- Opening Delimiter -

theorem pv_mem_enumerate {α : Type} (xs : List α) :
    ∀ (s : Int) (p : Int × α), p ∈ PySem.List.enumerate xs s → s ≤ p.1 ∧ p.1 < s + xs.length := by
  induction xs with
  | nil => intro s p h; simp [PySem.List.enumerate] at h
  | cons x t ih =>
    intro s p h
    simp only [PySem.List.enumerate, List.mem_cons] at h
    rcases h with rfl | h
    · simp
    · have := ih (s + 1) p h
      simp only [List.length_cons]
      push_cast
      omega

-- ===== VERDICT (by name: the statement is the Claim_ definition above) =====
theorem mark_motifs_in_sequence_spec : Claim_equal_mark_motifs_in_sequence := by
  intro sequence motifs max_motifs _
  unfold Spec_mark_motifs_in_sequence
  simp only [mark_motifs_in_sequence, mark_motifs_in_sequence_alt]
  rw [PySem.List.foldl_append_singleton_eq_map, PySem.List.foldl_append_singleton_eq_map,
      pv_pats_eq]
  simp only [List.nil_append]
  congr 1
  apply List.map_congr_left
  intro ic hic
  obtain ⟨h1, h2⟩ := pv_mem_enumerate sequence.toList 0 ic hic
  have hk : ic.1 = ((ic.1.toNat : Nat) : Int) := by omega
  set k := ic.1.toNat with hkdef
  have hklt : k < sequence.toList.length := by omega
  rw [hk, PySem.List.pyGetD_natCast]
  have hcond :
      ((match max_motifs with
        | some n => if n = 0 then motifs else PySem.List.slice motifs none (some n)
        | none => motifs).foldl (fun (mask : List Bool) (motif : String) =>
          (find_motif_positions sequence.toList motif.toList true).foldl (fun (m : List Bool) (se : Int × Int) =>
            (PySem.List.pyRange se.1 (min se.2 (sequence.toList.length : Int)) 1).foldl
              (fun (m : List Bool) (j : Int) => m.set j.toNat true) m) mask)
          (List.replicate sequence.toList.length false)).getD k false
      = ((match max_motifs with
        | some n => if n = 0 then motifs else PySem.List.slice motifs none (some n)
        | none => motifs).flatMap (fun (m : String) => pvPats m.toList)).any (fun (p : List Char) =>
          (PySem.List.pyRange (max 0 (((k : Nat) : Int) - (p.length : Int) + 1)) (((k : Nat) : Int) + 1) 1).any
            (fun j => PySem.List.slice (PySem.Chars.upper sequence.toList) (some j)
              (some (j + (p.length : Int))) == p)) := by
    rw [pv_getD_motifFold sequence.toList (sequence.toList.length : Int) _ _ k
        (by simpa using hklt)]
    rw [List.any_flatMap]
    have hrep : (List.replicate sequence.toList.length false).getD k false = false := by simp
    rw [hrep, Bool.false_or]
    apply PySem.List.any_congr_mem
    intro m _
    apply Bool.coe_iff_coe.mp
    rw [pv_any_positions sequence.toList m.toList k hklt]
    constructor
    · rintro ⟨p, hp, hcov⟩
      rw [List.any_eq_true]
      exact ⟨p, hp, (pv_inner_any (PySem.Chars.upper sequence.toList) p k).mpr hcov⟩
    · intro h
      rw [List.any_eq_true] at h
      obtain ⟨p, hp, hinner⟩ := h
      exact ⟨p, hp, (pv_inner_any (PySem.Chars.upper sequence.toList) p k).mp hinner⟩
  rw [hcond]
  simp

- Closing Delimiter -
- Opening Delimiter -

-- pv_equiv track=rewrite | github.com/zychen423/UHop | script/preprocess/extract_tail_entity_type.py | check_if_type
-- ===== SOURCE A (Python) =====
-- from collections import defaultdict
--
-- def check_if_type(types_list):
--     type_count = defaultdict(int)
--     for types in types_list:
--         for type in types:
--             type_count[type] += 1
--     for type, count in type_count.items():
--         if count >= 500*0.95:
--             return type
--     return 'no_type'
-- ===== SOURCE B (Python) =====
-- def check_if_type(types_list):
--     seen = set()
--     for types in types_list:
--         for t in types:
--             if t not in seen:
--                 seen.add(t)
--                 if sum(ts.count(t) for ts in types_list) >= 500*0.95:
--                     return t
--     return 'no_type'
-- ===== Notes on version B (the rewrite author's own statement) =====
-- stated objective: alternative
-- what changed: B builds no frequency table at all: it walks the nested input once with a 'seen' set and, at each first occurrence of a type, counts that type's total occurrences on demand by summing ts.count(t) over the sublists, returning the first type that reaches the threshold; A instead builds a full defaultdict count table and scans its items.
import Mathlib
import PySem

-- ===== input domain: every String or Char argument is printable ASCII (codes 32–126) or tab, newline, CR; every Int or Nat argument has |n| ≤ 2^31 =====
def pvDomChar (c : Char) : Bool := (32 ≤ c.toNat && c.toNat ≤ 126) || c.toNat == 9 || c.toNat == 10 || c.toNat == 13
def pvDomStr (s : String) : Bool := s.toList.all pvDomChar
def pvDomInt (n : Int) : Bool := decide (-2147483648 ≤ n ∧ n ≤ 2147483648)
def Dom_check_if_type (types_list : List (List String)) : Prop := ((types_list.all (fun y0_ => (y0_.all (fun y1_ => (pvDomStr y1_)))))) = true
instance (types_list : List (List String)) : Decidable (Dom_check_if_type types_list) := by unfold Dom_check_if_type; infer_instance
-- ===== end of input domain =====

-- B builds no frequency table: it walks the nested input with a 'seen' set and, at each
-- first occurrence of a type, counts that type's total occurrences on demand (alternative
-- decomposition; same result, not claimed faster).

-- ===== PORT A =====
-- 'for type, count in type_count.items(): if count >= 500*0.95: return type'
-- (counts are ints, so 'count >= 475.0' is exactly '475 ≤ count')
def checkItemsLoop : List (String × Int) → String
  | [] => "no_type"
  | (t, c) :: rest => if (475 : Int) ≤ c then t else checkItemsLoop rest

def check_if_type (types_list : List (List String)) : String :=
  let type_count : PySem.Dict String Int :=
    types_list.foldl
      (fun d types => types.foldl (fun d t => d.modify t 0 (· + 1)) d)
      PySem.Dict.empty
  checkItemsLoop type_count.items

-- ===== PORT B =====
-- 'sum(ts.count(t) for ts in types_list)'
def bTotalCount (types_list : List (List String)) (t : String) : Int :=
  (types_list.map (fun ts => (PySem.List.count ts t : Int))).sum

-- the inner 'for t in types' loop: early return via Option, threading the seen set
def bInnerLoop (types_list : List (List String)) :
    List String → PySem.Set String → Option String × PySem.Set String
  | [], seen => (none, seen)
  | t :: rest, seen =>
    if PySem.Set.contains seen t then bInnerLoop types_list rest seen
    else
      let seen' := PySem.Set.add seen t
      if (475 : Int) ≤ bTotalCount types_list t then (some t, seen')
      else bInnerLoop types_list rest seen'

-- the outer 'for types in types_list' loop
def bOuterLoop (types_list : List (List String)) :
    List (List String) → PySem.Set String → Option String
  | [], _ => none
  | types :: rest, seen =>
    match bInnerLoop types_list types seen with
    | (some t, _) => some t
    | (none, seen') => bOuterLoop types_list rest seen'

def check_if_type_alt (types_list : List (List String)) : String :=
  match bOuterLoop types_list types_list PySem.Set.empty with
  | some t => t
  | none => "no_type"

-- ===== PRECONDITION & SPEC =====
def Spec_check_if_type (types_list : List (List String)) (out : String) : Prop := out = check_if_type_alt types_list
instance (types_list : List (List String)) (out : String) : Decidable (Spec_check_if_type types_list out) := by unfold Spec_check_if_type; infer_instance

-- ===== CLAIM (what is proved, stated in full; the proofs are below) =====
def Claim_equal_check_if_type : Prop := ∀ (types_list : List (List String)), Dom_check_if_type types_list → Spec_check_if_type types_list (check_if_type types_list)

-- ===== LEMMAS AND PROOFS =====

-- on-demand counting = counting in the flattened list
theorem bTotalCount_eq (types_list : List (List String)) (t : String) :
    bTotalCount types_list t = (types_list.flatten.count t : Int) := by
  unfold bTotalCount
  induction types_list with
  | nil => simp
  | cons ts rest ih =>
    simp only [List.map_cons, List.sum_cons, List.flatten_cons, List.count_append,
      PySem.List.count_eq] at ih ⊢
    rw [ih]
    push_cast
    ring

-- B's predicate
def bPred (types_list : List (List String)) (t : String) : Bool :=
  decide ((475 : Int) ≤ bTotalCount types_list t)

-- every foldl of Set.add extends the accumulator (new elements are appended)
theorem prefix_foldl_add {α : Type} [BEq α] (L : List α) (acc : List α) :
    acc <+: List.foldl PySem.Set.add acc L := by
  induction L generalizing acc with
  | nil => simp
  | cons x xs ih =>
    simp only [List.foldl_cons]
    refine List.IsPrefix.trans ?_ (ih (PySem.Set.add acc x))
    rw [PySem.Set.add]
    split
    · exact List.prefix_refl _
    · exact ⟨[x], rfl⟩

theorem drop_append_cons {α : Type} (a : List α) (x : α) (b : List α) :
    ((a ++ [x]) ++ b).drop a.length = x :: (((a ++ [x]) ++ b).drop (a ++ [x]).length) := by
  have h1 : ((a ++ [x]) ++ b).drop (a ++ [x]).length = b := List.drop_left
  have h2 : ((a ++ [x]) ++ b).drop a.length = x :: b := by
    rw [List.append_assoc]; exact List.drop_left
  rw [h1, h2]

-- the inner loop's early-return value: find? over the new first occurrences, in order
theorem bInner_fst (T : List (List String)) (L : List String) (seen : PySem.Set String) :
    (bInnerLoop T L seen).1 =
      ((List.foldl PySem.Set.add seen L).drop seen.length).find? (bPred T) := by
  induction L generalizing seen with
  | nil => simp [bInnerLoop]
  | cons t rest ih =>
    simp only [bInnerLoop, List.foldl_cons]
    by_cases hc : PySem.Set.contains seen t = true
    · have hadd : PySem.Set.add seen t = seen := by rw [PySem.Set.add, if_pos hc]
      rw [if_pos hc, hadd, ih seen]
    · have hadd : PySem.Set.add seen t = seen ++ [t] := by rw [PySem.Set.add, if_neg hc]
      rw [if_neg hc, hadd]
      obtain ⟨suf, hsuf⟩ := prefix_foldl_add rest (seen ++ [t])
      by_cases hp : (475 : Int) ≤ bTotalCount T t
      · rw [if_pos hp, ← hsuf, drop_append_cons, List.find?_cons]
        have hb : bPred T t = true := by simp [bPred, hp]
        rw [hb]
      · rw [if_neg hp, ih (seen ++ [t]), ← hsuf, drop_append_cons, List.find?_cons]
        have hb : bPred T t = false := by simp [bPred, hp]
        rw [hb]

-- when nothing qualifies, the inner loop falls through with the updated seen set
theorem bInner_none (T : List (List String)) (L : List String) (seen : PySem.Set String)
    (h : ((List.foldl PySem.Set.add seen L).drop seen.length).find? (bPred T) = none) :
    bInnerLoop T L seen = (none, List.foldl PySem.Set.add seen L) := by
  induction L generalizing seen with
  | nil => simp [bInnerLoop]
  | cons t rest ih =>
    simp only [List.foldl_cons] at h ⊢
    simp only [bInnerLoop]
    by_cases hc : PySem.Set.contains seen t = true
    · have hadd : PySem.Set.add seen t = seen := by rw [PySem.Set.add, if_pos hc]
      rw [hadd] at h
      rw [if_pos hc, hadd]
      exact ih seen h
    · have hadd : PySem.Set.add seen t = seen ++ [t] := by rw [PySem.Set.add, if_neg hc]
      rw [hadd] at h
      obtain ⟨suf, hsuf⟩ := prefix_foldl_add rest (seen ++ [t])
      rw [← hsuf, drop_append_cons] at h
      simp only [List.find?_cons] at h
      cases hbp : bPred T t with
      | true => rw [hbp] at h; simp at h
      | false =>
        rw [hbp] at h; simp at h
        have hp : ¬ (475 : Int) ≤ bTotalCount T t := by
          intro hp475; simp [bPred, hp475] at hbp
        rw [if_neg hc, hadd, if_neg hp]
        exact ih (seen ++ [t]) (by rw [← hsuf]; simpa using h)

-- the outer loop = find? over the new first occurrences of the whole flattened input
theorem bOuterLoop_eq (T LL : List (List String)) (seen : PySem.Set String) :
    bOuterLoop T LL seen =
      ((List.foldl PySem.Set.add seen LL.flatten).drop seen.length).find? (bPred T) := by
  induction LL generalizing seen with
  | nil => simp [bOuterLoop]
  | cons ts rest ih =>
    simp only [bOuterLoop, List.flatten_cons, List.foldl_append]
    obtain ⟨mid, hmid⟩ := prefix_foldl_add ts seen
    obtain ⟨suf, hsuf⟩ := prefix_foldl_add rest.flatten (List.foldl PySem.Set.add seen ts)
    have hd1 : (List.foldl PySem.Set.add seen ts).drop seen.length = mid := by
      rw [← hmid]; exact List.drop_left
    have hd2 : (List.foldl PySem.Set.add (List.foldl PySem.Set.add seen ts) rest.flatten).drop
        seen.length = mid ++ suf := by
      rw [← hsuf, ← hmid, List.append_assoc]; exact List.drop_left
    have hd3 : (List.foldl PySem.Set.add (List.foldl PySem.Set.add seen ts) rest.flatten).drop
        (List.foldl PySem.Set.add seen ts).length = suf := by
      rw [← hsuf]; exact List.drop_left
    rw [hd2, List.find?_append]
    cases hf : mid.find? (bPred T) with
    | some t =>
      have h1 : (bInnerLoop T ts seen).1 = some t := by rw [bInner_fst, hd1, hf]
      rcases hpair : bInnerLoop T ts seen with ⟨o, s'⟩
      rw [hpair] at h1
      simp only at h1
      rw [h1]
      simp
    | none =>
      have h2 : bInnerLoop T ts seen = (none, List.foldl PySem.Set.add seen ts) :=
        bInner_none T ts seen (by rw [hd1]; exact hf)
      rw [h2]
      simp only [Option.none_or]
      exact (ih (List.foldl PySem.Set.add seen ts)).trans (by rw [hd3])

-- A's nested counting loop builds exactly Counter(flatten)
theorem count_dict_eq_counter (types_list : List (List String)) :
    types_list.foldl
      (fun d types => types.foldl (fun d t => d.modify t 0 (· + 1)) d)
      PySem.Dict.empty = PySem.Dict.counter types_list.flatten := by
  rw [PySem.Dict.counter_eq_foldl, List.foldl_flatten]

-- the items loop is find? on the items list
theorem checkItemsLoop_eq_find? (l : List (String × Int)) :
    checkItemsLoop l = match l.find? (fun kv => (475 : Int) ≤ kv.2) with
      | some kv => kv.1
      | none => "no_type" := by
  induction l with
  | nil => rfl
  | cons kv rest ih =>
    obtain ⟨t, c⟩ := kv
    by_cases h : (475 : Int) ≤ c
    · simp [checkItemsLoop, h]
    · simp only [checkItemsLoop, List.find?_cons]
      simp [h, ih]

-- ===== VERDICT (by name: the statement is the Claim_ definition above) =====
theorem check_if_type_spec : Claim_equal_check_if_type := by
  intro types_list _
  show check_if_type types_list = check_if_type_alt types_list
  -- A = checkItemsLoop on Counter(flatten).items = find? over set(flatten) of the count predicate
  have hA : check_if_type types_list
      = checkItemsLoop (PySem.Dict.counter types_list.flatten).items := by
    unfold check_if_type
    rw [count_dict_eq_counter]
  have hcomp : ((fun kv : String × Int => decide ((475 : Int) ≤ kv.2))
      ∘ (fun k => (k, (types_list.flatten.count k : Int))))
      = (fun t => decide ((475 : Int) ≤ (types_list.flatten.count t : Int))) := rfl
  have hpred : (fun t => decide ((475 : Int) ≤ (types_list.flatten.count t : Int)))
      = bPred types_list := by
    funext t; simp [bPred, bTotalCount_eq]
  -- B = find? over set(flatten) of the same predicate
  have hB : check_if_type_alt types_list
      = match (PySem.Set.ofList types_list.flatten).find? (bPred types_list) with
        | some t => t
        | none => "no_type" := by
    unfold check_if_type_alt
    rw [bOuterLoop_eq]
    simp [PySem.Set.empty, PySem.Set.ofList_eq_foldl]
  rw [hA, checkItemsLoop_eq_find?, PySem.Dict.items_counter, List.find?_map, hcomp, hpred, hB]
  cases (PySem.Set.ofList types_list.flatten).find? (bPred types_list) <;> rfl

- Closing Delimiter -

[PROBLEM TO WORK ON] Take exactly the lines from the one containing "(xs : List α)" through the one containing "(PySem.List.pyRange se.1 (min" in the data above, and output them with nothing added.

[EXERCISE RESULT]
theorem pv_mem_enumerate {α : Type} (xs : List α) :
    ∀ (s : Int) (p : Int × α), p ∈ PySem.List.enumerate xs s → s ≤ p.1 ∧ p.1 < s + xs.length := by
  induction xs with
  | nil => intro s p h; simp [PySem.List.enumerate] at h
  | cons x t ih =>
    intro s p h
    simp only [PySem.List.enumerate, List.mem_cons] at h
    rcases h with rfl | h
    · simp
    · have := ih (s + 1) p h
      simp only [List.length_cons]
      push_cast
      omega

-- ===== VERDICT (by name: the statement is the Claim_ definition above) =====
theorem mark_motifs_in_sequence_spec : Claim_equal_mark_motifs_in_sequence := by
  intro sequence motifs max_motifs _
  unfold Spec_mark_motifs_in_sequence
  simp only [mark_motifs_in_sequence, mark_motifs_in_sequence_alt]
  rw [PySem.List.foldl_append_singleton_eq_map, PySem.List.foldl_append_singleton_eq_map,
      pv_pats_eq]
  simp only [List.nil_append]
  congr 1
  apply List.map_congr_left
  intro ic hic
  obtain ⟨h1, h2⟩ := pv_mem_enumerate sequence.toList 0 ic hic
  have hk : ic.1 = ((ic.1.toNat : Nat) : Int) := by omega
  set k := ic.1.toNat with hkdef
  have hklt : k < sequence.toList.length := by omega
  rw [hk, PySem.List.pyGetD_natCast]
  have hcond :
      ((match max_motifs with
        | some n => if n = 0 then motifs else PySem.List.slice motifs none (some n)
        | none => motifs).foldl (fun (mask : List Bool) (motif : String) =>
          (find_motif_positions sequence.toList motif.toList true).foldl (fun (m : List Bool) (se : Int × Int) =>
            (PySem.List.pyRange se.1 (min se.2 (sequence.toList.length : Int)) 1).foldl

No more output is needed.